Outre ses projets personnels, il travaille à la production d'un album de facture blues d'un artiste de Los Angeles, Rocco De Luca.

Également surpris d'être lauréat de ce prix du gouverneur général, le réalisateur québécois Jean-Pierre Lefebvre a parlé d'un «bon réconfort» de recevoir un tel honneur après presque 50 ans de cinéma. Il a dit y voir surtout la reconnaissance du contenu de ces films sur un Québec en mal d'identité.

Il a rappelé en entrevue le contexte particulier dans lequel il a fait ses débuts dans les années 1960, et qui a teinté toute sa démarche cinématographique.

«Ma génération et celle des (Pierre) Perrault, (Gilles) Groulx et cie qui avait précédé ont été très influencées par le néoréalisme italien, que les bons prêtres catholiques avaient amené dans les ciné-clubs des collèges pour faire contrepoids au supposé matérialisme du cinéma américain», a-t-il d'abord évoqué.

«Je me suis retrouvé à 13 ans, complètement soufflé, devant 'Umberto D.' et 'Le Voleur de bicyclette' de Vittorio De Sica. Je n'avais jamais vu de films ainsi, tout simples et qui parlaient de réalités sociales avec souvent des non acteurs.»

La poussée de réalisateurs francophones à l'Office national du film (ONF) l'amènera aussi à vouloir témoigner de sa société québécoise.

«Nos professeurs étaient formés en France. On se moquait de la poésie de Félix Leclerc. On était protégé contre notre culture. À travers des films de l'ONF, j'ai perçu que ma société était vivante et intéressante, et qu'il valait peut-être la peine de m'y intégrer et de la faire découvrir.»

Jean-Pierre Lefebvre a scénarisé et dirigé près de 30 productions, dont «Il ne faut pas mourir pour ça», «Le vieux pays où Rimbaud est mort» et «Les fleurs sauvages», prix de la critique internationale à Cannes en 1982.
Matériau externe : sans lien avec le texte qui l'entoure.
-- the pair-accumulator fold over zipped pairs selecting the events of length i
lemma pv_pairfold (i : Int) (ps : List (String × String)) (accE accS : List String) :
    ps.foldl
      (fun (st : List String × List String) p =>
        if PySem.Str.len p.1 == i then (st.1 ++ [p.1], st.2 ++ [p.2]) else st)
      (accE, accS)
    = (accE ++ (ps.filter (fun p => PySem.Str.len p.1 == i)).map Prod.fst,
       accS ++ (ps.filter (fun p => PySem.Str.len p.1 == i)).map Prod.snd) := by
  induction ps generalizing accE accS with
  | nil => simp
  | cons p t ih =>
    simp only [List.foldl_cons, List.filter_cons]
    by_cases hc : (PySem.Str.len p.1 == i) = true
    · rw [if_pos hc, if_pos hc, ih]; simp
    · rw [if_neg hc, if_neg hc, ih]

-- the pair-accumulator fold that appends one group per length
lemma pv_groupfold (f1 f2 : Int → List String) (l : List Int) (a b : List (List String)) :
    l.foldl (fun (g : List (List String) × List (List String)) i =>
        (g.1 ++ [f1 i], g.2 ++ [f2 i])) (a, b)
    = (a ++ l.map f1, b ++ l.map f2) := by
  induction l generalizing a b with
  | nil => simp
  | cons x t ih => simp [List.foldl_cons, ih]

-- the pair-accumulator fold that extends both outputs
lemma pv_extfold (f1 f2 : Int → List String) (l : List Int) (a b : List String) :
    l.foldl (fun (out : List String × List String) x =>
        (out.1 ++ f1 x, out.2 ++ f2 x)) (a, b)
    = (a ++ l.flatMap f1, b ++ l.flatMap f2) := by
  induction l generalizing a b with
  | nil => simp
  | cons x t ih => simp [List.foldl_cons, ih]

lemma pv_group_nil {events sets : List String} {i : Int}
    (h : pvGroupF events sets i = []) : pvGroupS events sets i = [] := by
  simp only [pvGroupF, pvGroupS, List.map_eq_nil_iff] at *
  exact h

-- A's inner loop over all indices of events equals the filtered zip groups (for 1 ≤ i ≤ top,
-- using that events past len(sets) have no length in 1..top)
lemma pv_inner (events sets : List String) (top i : Int)
    (h1 : 1 ≤ i) (h2 : i ≤ top)
    (hpre : ∀ e ∈ events.drop sets.length,
      ¬(1 ≤ PySem.Str.len e ∧ PySem.Str.len e ≤ top)) :
    (PySem.List.pyRange 0 (PySem.List.len events)).foldl
      (fun (st : List String × List String) j =>
        if PySem.Str.len (PySem.List.pyGetD events j "") == i then
          (st.1 ++ [PySem.List.pyGetD events j ""], st.2 ++ [PySem.List.pyGetD sets j ""])
        else st)
      ([], [])
    = (pvGroupF events sets i, pvGroupS events sets i) := by
  have hzlen : (events.zip sets).length = min events.length sets.length := List.length_zip
  have hmle : ((events.zip sets).length : Int) ≤ PySem.List.len events := by
    rw [PySem.List.len_eq]; omega
  rw [PySem.List.pyRange_one_append 0 ((events.zip sets).length : Int) (PySem.List.len events)
      (Int.natCast_nonneg _) hmle, List.foldl_append]
  have part1 :
      (PySem.List.pyRange 0 ((events.zip sets).length : Int)).foldl
        (fun (st : List String × List String) j =>
          if PySem.Str.len (PySem.List.pyGetD events j "") == i then
            (st.1 ++ [PySem.List.pyGetD events j ""], st.2 ++ [PySem.List.pyGetD sets j ""])
          else st)
        ([], [])
      = (pvGroupF events sets i, pvGroupS events sets i) := by
    rw [PySem.List.foldl_congr_mem _ _
      (fun (st : List String × List String) j =>
        (fun (st : List String × List String) (p : String × String) =>
          if PySem.Str.len p.1 == i then (st.1 ++ [p.1], st.2 ++ [p.2]) else st)
          st (PySem.List.pyGetD (events.zip sets) j ("", ""))) _ ?_]
    · rw [show ((events.zip sets).length : Int) = PySem.List.len (events.zip sets) from
        (PySem.List.len_eq _).symm]
      rw [PySem.List.foldl_pyRange_zero_pyGetD (events.zip sets) ("", "")
        (fun (st : List String × List String) (p : String × String) =>
          if PySem.Str.len p.1 == i then (st.1 ++ [p.1], st.2 ++ [p.2]) else st) ([], [])]
      rw [pv_pairfold]
      simp [pvGroupF, pvGroupS]
    · intro st j hj
      rw [PySem.List.mem_pyRange_one] at hj
      obtain ⟨hj0, hjz⟩ := hj
      have hje : j < (events.length : Int) := by omega
      have hjs : j < (sets.length : Int) := by omega
      have hjzn : j.toNat < (events.zip sets).length := by omega
      beta_reduce
      rw [PySem.List.pyGetD_eq_getElem _ _ hj0 hje,
          PySem.List.pyGetD_eq_getElem _ _ hj0 hjs,
          PySem.List.pyGetD_eq_getElem (events.zip sets) ("", "") hj0 (by omega),
          List.getElem_zip]
  rw [part1]
  refine Eq.trans (PySem.List.foldl_congr_mem _ _ (fun st _ => st) _ ?_) (pv_foldl_id _ _)
  intro st j hj
  rw [PySem.List.mem_pyRange_one] at hj
  obtain ⟨hjz, hje⟩ := hj
  rw [PySem.List.len_eq] at hje
  have hj0 : 0 ≤ j := le_trans (Int.natCast_nonneg _) hjz
  have hsl : sets.length ≤ j.toNat := by omega
  have hjn : j.toNat < events.length := by omega
  have hmem : events[j.toNat] ∈ events.drop sets.length := by
    have : events[j.toNat] = (events.drop sets.length)[j.toNat - sets.length]'(by
      simp [List.length_drop]; omega) := by
      rw [List.getElem_drop]; congr 1; omega
    rw [this]; exact List.getElem_mem _
  have hnlen := hpre _ hmem
  rw [PySem.List.pyGetD_eq_getElem _ _ hj0 (by omega)]
  have hfalse : (PySem.Str.len events[j.toNat] == i) = false := by
    apply beq_eq_false_iff_ne.mpr
    intro hh
    exact hnlen ⟨by omega, by omega⟩
  rw [hfalse]
  simp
Il a dit déplorer que l'on finance un cinéma «de plus en plus en standard», ajoutant qu'il y a «encore des cinéastes et des cinémas à travers le Canada et le Québec qui veulent toujours être les témoins de leur milieu et de leur culture».

L'acteur canadien Eric Peterson, le violoniste Andrew Dawes et la danseuse Menaka Thakkar sont aussi au nombre des lauréats de ces prix du gouverneur général pour les arts du spectacle.

Divers lauréats seront honorés à Ottawa entre le 30 mai et le 1er juin.